IN CARS OR MOBILE HOMES:
ABANDON THEM IMMEDIATELY!! Most deaths occur in cars and mobile homes. If you are in either of those locations, leave them and go to a substantial structure or designated tornado shelter.
SUITABLE STRUCTURE IS NOT NEARBY:
Lie flat in the nearest ditch or depression and use your hands to cover your head. If there is no time to escape, lie flat on the ground.
AFTER A TORNADO:
Help injured or trapped persons:
Give first aid when appropriate. Don't try to move the seriously injured unless they are in immediate danger of further injury. Call for help.
Turn on radio or television to get the latest emergency information.
Stay out of damaged buildings. Return home only when authorities say it is safe.
Use the telephone only for emergency calls.
Clean up spilled medicines, bleaches, or gasoline or other flammable liquids immediately.
Leave the buildings if you smell gas or chemical fumes.
Take pictures of the damage both to the house and its contents for insurance purposes.
Remember to help your neighbors who may require special assistance; infants, the elderly, and people with disabilities.
Do you know what to do if you see water crossing over a roadway?
Flash floods and floods are the #1 weather - related killer with around 140 deaths recorded in the U.S. each year. In the picture above, the man and his child were swept away in their truck by water flowing over a roadway, before being rescued at the last minute.
Flash flood safety rules:
If ordered to evacuate or if rising water is threatening, leave immediately and get to higher ground!
IF CAUGHT OUTDOORS:
Go to higher ground immediately! Avoid small rivers or streams, low spots, canyons, dry riverbeds, etc.
Do not try to walk through flowing water more than ankle deep!
Do not allow children to play around streams, drainage ditches or viaducts, storm drains, or other flooded areas!
IF IN A VEHICLE:
DO NOT DRIVE THROUGH FLOODED AREAS! Even if it looks shallow enough to cross. The large majority of deaths due to flash flooding are due to people driving through flooded areas. Water only one foot deep can displace 1500 lbs! Two feet of water can EASILY carry most automobiles! Roadways concealed by floodwaters may not be intact, as the picture below shows the aftermath of a flood.
Lightning causes around 100 deaths in the U.S. annually (more than hurricanes and tornadoes combined).
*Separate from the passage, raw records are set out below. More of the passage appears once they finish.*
-- pv_equiv track=rewrite | github.com/yoniyoni920/AdvancedAlgorithmsandDataStructuresonStrings | CourseProject/project/src/OPM.py | order_preserving_match
-- ===== SOURCE A (Python) =====
-- def compute_ranks(seq):
--     sorted_seq = sorted(set(seq))
--     ranks = {}
--     i = 1
--     for item in sorted_seq:
--         ranks[item] = i
--         i += 1
--     return [ranks[num] for num in seq]
--
-- def order_preserving_match(text, L,k):
--     n = len(text)
--     # Dictionary to store motifs:
--     # key = rank tuple (order-preserving representation)
--     # value = tuple(count, list of start positions, list of windows)
--     motifs = {}
--     for i in range(n - L + 1):
--         window = text[i:i+L]
--         # Compute the order-preserving rank representation of the window
--         prefix_ranks = tuple(compute_ranks(window))
--         # If this motif has already been seen, update count, positions, and windows
--         if prefix_ranks in motifs:
--             count,positions,windows = motifs[prefix_ranks]
--             motifs[prefix_ranks] = (count + 1, positions + [i], windows + [window])
--         else:
--             motifs[prefix_ranks] = (1,[i],[window])
--     # Filter motifs that appear at least k times and return them as a list of tuples
--     recurring_motifs = [(prefix_ranks, (count, positions, windows))
--                         for prefix_ranks, (count, positions, windows) in motifs.items()
--                         if count >= k]
--     # Return the list of recurring motifs with their counts, positions, and windows
--     return recurring_motifs
-- ===== SOURCE B (Python) =====
-- def order_preserving_match(text, L, k):
--     # Group window start positions by their dense-rank key (sort-free ranks),
--     # then materialise counts and windows once at the end.
--     groups = {}
--     for i in range(len(text) - L + 1):
--         w = text[i:i+L]
--         distinct = set(w)
--         key = tuple(1 + sum(1 for v in distinct if v < c) for c in w)
--         groups.setdefault(key, []).append(i)
--     return [(key, (len(ps), ps, [text[i:i+L] for i in ps]))
--             for key, ps in groups.items() if len(ps) >= k]
-- ===== Notes on version B (the rewrite author's own statement) =====
-- stated objective: alternative
-- what changed: Replaces the sort-and-dict helper compute_ranks with a sort-free dense rank (1 + count of distinct values strictly below each char), and the grouping dict no longer maintains (count, positions, windows) incrementally: it groups only start positions and materialises counts and window slices once at the end.
import Mathlib
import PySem

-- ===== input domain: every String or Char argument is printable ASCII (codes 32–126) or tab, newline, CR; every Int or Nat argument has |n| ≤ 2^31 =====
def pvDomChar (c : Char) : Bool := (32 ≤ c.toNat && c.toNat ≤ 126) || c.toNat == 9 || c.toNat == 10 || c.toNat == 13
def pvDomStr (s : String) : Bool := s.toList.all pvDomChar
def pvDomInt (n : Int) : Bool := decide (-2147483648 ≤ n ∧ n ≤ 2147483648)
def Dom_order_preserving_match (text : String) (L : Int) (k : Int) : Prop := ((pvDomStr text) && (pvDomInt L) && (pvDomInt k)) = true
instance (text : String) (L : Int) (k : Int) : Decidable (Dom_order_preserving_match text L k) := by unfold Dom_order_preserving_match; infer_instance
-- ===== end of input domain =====

-- B groups window positions by a sort-free dense-rank key and materialises counts/windows once at the end; objective: alternative (not faster).

-- ===== PORT A =====
-- compute_ranks: sorted(set(seq)), a rank dict built with a counter, then a lookup pass
def computeRanks (seq : List Char) : List Int :=
  let sortedSeq := PySem.List.sorted (PySem.Set.ofList seq) (fun x => x) false
  let ranks := (sortedSeq.foldl (fun (p : PySem.Dict Char Int × Int) item =>
      (p.1.insert item p.2, p.2 + 1)) (PySem.Dict.empty, 1)).1
  -- ranks[num]: the key is always present (num ∈ seq), so the default is never read
  seq.map (fun num => (ranks.get? num).getD 0)

def order_preserving_match (text : String) (L : Int) (k : Int) :
    List (List Int × (Int × List Int × List String)) :=
  let cs := text.toList
  let n : Int := PySem.Str.len text
  let motifs := (PySem.List.pyRange 0 (n - L + 1) 1).foldl
    (fun (m : PySem.Dict (List Int) (Int × List Int × List String)) i =>
      let window := PySem.List.slice cs (some i) (some (i + L))
      let prefixRanks := computeRanks window
      match m.get? prefixRanks with
      | some (count, positions, windows) =>
          m.insert prefixRanks (count + 1, positions ++ [i], windows ++ [String.ofList window])
      | none => m.insert prefixRanks (1, [i], [String.ofList window]))
    PySem.Dict.empty
  motifs.items.filter (fun p => decide (k ≤ p.2.1))

-- ===== PORT B =====
-- sort-free dense rank: 1 + number of distinct values strictly below
def denseRanks (w : List Char) : List Int :=
  let distinct := PySem.Set.ofList w
  w.map (fun c => 1 + (distinct.countP (fun v => decide (v < c)) : Int))

def order_preserving_match_alt (text : String) (L : Int) (k : Int) :
    List (List Int × (Int × List Int × List String)) :=
  let cs := text.toList
  let groups := (PySem.List.pyRange 0 (PySem.Str.len text - L + 1) 1).foldl
    (fun (g : PySem.Dict (List Int) (List Int)) i =>
      let key := denseRanks (PySem.List.slice cs (some i) (some (i + L)))
      g.insert key (g.getD key [] ++ [i]))
    PySem.Dict.empty
  (groups.items.filter (fun p => decide (k ≤ (p.2.length : Int)))).map
    (fun p => (p.1, ((p.2.length : Int), p.2,
        p.2.map (fun i => String.ofList (PySem.List.slice cs (some i) (some (i + L)))))))

-- ===== PRECONDITION & SPEC =====
def Spec_order_preserving_match (text : String) (L : Int) (k : Int) (out : List (List Int × (Int × List Int × List String))) : Prop := out = order_preserving_match_alt text L k
instance (text : String) (L : Int) (k : Int) (out : List (List Int × (Int × List Int × List String))) : Decidable (Spec_order_preserving_match text L k out) := by unfold Spec_order_preserving_match; infer_instance

-- ===== CLAIM (what is proved, stated in full; the proofs are below) =====
def Claim_equal_order_preserving_match : Prop := ∀ (text : String) (L : Int) (k : Int), Dom_order_preserving_match text L k → Spec_order_preserving_match text L k (order_preserving_match text L k)

-- ===== LEMMAS AND PROOFS =====

-- A's rank-dict fold leaves the binding of a key it never inserts unchanged
theorem rankFold_get?_of_not_mem (s : List Char) (d : PySem.Dict Char Int) (j : Int)
    (c : Char) (hc : c ∉ s) :
    ((s.foldl (fun (p : PySem.Dict Char Int × Int) item =>
        (p.1.insert item p.2, p.2 + 1)) (d, j)).1).get? c = d.get? c := by
  induction s generalizing d j with
  | nil => rfl
  | cons a t ih =>
    simp only [List.mem_cons, not_or] at hc
    simp only [List.foldl_cons]
    rw [ih _ _ hc.2, PySem.Dict.get?_insert_of_ne _ _ hc.1]

-- on a strictly increasing key list, A's rank-dict fold assigns j + (#keys below c) to c
theorem rankFold_get?_of_mem (s : List Char) (hs : s.Pairwise (· < ·))
    (d : PySem.Dict Char Int) (j : Int) (c : Char) (hc : c ∈ s) :
    ((s.foldl (fun (p : PySem.Dict Char Int × Int) item =>
        (p.1.insert item p.2, p.2 + 1)) (d, j)).1).get? c
      = some (j + (s.countP (fun v => decide (v < c)) : Int)) := by
  induction s generalizing d j with
  | nil => cases hc
  | cons a t ih =>
    have hlt : ∀ x ∈ t, a < x := by
      intro x hx; exact (List.pairwise_cons.mp hs).1 x hx
    simp only [List.foldl_cons]
    rcases List.mem_cons.mp hc with h | h
    · subst h
      have hnot : c ∉ t := fun hmem => lt_irrefl c (hlt c hmem)
      rw [rankFold_get?_of_not_mem _ _ _ _ hnot, PySem.Dict.get?_insert_self]
      have h0 : t.countP (fun v => decide (v < c)) = 0 :=
        List.countP_eq_zero.mpr (fun x hx => by
          simp only [decide_eq_true_eq]; exact not_lt_of_gt (hlt x hx))
      simp [h0]
    · rw [ih (List.pairwise_cons.mp hs).2 _ _ h]
      have hac : a < c := hlt c h
      have : (a :: t).countP (fun v => decide (v < c))
          = t.countP (fun v => decide (v < c)) + 1 := by
        simp [hac]
      rw [this]
      congr 1
      push_cast
      ring

-- the two rank computations agree on every window
theorem ranks_eq (seq : List Char) : computeRanks seq = denseRanks seq := by
  unfold computeRanks denseRanks
  apply List.map_congr_left
  intro c hc
  have hmem : c ∈ PySem.List.sorted (PySem.Set.ofList seq) (fun x => x) false :=
    (PySem.List.mem_sorted _ _ _ _).mpr ((PySem.Set.mem_ofList _ _).mpr hc)
  rw [rankFold_get?_of_mem _ (PySem.List.sorted_ofList_pairwise_lt seq) _ _ _ hmem]
  have hcount : (PySem.List.sorted (PySem.Set.ofList seq) (fun x => x) false).countP
      (fun v => decide (v < c)) = (PySem.Set.ofList seq).countP (fun v => decide (v < c)) :=
    (PySem.List.sorted_perm _ _ _).countP_eq _
  simp [hcount]

-- the value A stores for a key, as a function of B's position list
def valF (cs : List Char) (L : Int) (ps : List Int) : Int × List Int × List String :=
  ((ps.length : Int), ps,
    ps.map (fun i => String.ofList (PySem.List.slice cs (some i) (some (i + L)))))

-- A's motif dict as the value-wise image of B's position dict
def liftD (cs : List Char) (L : Int) (g : PySem.Dict (List Int) (List Int)) :
    PySem.Dict (List Int) (Int × List Int × List String) :=
  PySem.Dict.mk (g.items.map (fun p => (p.1, valF cs L p.2)))

theorem get?_liftD (cs : List Char) (L : Int) (g : PySem.Dict (List Int) (List Int))
    (key : List Int) : (liftD cs L g).get? key = (g.get? key).map (valF cs L) := by
  unfold liftD PySem.Dict.get?
  rw [List.find?_map]
  simp [Function.comp_def, Option.map_map]

theorem contains_liftD (cs : List Char) (L : Int) (g : PySem.Dict (List Int) (List Int))
    (key : List Int) : (liftD cs L g).contains key = g.contains key := by
  unfold liftD PySem.Dict.contains
  simp [List.any_map, Function.comp_def]

theorem insert_liftD (cs : List Char) (L : Int) (g : PySem.Dict (List Int) (List Int))
    (key : List Int) (v : List Int) :
    (liftD cs L g).insert key (valF cs L v) = liftD cs L (g.insert key v) := by
  apply PySem.Dict.ext
  unfold PySem.Dict.insert
  rw [contains_liftD]
  by_cases h : g.contains key = true
  · simp only [h, if_true, liftD, List.map_map]
    apply List.map_congr_left
    intro p _
    by_cases hk : p.1 = key <;> simp [hk]
  · simp only [h, if_false, Bool.false_eq_true, liftD]
    simp

-- one step of A's loop is the liftD-image of one step of B's loop
theorem step_commute (cs : List Char) (L : Int) (g : PySem.Dict (List Int) (List Int))
    (i : Int) :
    (let window := PySem.List.slice cs (some i) (some (i + L))
     let prefixRanks := computeRanks window
     match (liftD cs L g).get? prefixRanks with
     | some (count, positions, windows) =>
         (liftD cs L g).insert prefixRanks
           (count + 1, positions ++ [i], windows ++ [String.ofList window])
     | none => (liftD cs L g).insert prefixRanks (1, [i], [String.ofList window]))
      = liftD cs L
        (let key := denseRanks (PySem.List.slice cs (some i) (some (i + L)))
         g.insert key (g.getD key [] ++ [i])) := by
  simp only [ranks_eq, get?_liftD, PySem.Dict.getD]
  cases hg : g.get? (denseRanks (PySem.List.slice cs (some i) (some (i + L)))) with
  | none =>
      simp only [Option.map_none, Option.getD_none, List.nil_append]
      have : (1, [i], [String.ofList (PySem.List.slice cs (some i) (some (i + L)))])
          = valF cs L [i] := by simp [valF]
      rw [this, insert_liftD]
  | some ps =>
      simp only [Option.map_some, Option.getD_some, valF]
      have : ((ps.length : Int) + 1, ps ++ [i],
          ps.map (fun j => String.ofList (PySem.List.slice cs (some j) (some (j + L))))
            ++ [String.ofList (PySem.List.slice cs (some i) (some (i + L)))])
          = valF cs L (ps ++ [i]) := by
        simp [valF]
      rw [this, insert_liftD]

-- A's whole fold is the liftD-image of B's fold
theorem fold_commute (cs : List Char) (L : Int) (is : List Int)
    (g : PySem.Dict (List Int) (List Int)) :
    (is.foldl
      (fun (m : PySem.Dict (List Int) (Int × List Int × List String)) i =>
        let window := PySem.List.slice cs (some i) (some (i + L))
        let prefixRanks := computeRanks window
        match m.get? prefixRanks with
        | some (count, positions, windows) =>
            m.insert prefixRanks (count + 1, positions ++ [i], windows ++ [String.ofList window])
        | none => m.insert prefixRanks (1, [i], [String.ofList window]))
      (liftD cs L g))
    = liftD cs L (is.foldl
        (fun (g : PySem.Dict (List Int) (List Int)) i =>
          let key := denseRanks (PySem.List.slice cs (some i) (some (i + L)))
          g.insert key (g.getD key [] ++ [i])) g) := by
  induction is generalizing g with
  | nil => rfl
  | cons a t ih =>
    simp only [List.foldl_cons]
    rw [step_commute cs L g a]
    exact ih _

-- ===== VERDICT (by name: the statement is the Claim_ definition above) =====
theorem order_preserving_match_spec : Claim_equal_order_preserving_match := by
  intro text L k _
  unfold Spec_order_preserving_match order_preserving_match order_preserving_match_alt
  dsimp only
  have h0 : (PySem.Dict.empty : PySem.Dict (List Int) (Int × List Int × List String))
      = liftD text.toList L PySem.Dict.empty := rfl
  rw [h0, fold_commute]
  rw [liftD]
  rw [List.filter_map]
  rfl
Lightning can strike up to several miles away from the thunderstorm.
Estimating the Distance from a Thunderstorm:
Because light travels much faster than sound, lightning flashes can be seen long before the resulting thunder is heard. Estimate the number of miles you are from a thunderstorm by counting the number of seconds between a flash of lightning and the next clap of thunder. Divide this number by five. Important: You are in danger from lightning if you can hear thunder. Knowing how far away a storm is does not mean that you're in danger only when the storm is overhead.
General lightning safety rules:
Avoid using the telephone (except for emergencies) or other electrical appliances.
Do not take a bath or shower.
IF CAUGHT OUTDOORS:
Go to a safe shelter immediately! such as inside a sturdy building. A hard top automobile with the windows up can also offer fair protection.
If you are boating or swimming, get out of the water immediately and move to a safe shelter away from the water!
If you are in a wooded area, seek shelter under a thick growth of relatively small trees.
If you feel your hair standing on end, squat as shown in the diagram below with your head between your knees. Do not lie flat!
Avoid: isolated trees or other tall objects, bodies of water, sheds, fences, convertible automobiles, tractors, and motorcycles.
A person who has been struck by lightning does not carry an electrical charge that can shock other people. If the victim is burned, provide first aid and call emergency medical assistance immediately. Look for burns where lightning entered and exited the body. If the strike cause the victim's heart and breathing to stop, give cardiopulmonary resuscitation (CPR) until medical professionals arrive and take over.